The way things stand now once the dollar default occurs, military industrial complex will be rapidly reduced anyway. Since it is a lot more real and tangible than the now deflating financial sector, its demise will bring a lot more societal misery than can be imagined. That is why it must be reformed to be more than an advanced killing machine. A good way to go about it would be to:

1) Increase the number and scope of collaborative projects with European aerospace and military counterparts when it comes to weaponry. This way, the burdens of developing next generation platforms can be shared while keeping American scientists employed within NATO space. Just like Indians and Russians are now jointly working on supersonic BrahMos missiles, there is no reason why Europeans and Americans need to engage on separate jet, ship, helicopter, and missile research.

2) Use executive authority to make surviving car and airplane factories collaborate with cutting edge military production facilities. Since German style state capitalism is coming to United States in the near future anyway, it will not be a big jump from ordering car companies around to mandating collaborative production of 21st century civilian vehicles, planes, communication tools, etc. Even national health care problem can be rapidly solved if the coverage given to soldiers is expanded to provide for all Americans.

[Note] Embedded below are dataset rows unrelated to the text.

-- pv_equiv track=rewrite | github.com/andre23arruda/django-5 | apps/cup/models.py | round_robin_impar
-- ===== SOURCE A (Python) =====
-- def round_robin_impar(duplas) -> list:
--     '''Algoritmo Round Robin para número ímpar de duplas (com bye)'''
--     # Adiciona uma dupla "fantasma" para tornar o número par
--     duplas_com_bye = duplas + [None]  # None representa o "bye"
--     n = len(duplas_com_bye)
--     rodadas = []
--
--     duplas_rotacao = duplas_com_bye[1:]  # Remove a primeira dupla
--
--     for rodada in range(n - 1):
--         jogos_rodada = []
--
--         # Primeiro "jogo": primeira dupla vs a dupla atual da rotação
--         oponente = duplas_rotacao[0]
--         if oponente is not None:  # Se não é bye
--             jogos_rodada.append((duplas_com_bye[0], oponente))
--
--         # Outros jogos: emparelha as duplas restantes
--         for i in range(1, n // 2):
--             dupla1 = duplas_rotacao[i]
--             dupla2 = duplas_rotacao[n - 1 - i]
--
--             # Só adiciona se nenhuma das duplas é None (bye)
--             if dupla1 is not None and dupla2 is not None:
--                 jogos_rodada.append((dupla1, dupla2))
--
--         if jogos_rodada:  # Só adiciona rodadas que tenham jogos
--             rodadas.append(jogos_rodada)
--
--         # Rotaciona as duplas (menos a primeira que fica fixa)
--         duplas_rotacao = [duplas_rotacao[-1]] + duplas_rotacao[:-1]
--
--     return rodadas
-- ===== SOURCE B (Python) =====
-- def round_robin_impar(duplas) -> list:
--     '''Columnar construction: per slot-pair, zip two pre-reversed cyclic sequences
--     and extend every round's bucket at once; no rotating list is maintained.'''
--     m = len(duplas)
--     if m == 0:
--         return []
--     teams = duplas[1:] + [None]  # bye is the last label
--
--     def backwards_from(k):
--         # teams[k], teams[k-1], ..., teams[0], teams[m-1], ..., teams[k+1]
--         return list(reversed(teams[:k + 1])) + list(reversed(teams[k + 1:]))
--
--     anchor = duplas[0]
--     rounds = [[(anchor, op)] if op is not None else [] for op in backwards_from(0)]
--     for i in range(1, (m + 1) // 2):
--         for b, d1, d2 in zip(rounds, backwards_from(i), backwards_from(m - i)):
--             if d1 is not None and d2 is not None:
--                 b.append((d1, d2))
--     return [b for b in rounds if b]
-- ===== Notes on version B (the rewrite author's own statement) =====
-- stated objective: alternative
-- what changed: B is built column-wise: for each slot-pair it materialises the whole column of a match across all rounds as a zip of two pre-reversed cyclic sequences (reversed list slices, no rotation state and no per-element index arithmetic) and extends every round's bucket at once; A builds row-wise, one round at a time, mutating a rotating list.
import Mathlib
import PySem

3) Declare a national emergency as a pretext (war on dingy infrastructure to beat the Chinese or some silly marketing phrase like that) for using the military assets in socially productive and creative ways. This is an unfortunate tactic but seems to work the best in this society rather than direct appeals to compassion and data. An American government that says "hey lets use our soldiers and our space assets to put up these broadband towers all over the country so everybody has faster Internet than Japanese do" would have much greater success than one that follows recent example of Finnish government by saying  "all people have a right to the fastest Internet possible".

4) Of course who can forget about the 700 military bases US has around the world to maintain dollar dominance as a reserve currency. As the dollar declines, so should the number of American bases overseas.

Not using the military industrial complex as a vital tool of reform with the biggest potential (while first reforming the tool itself and taking enough control of it) would leave the federal government with few other options.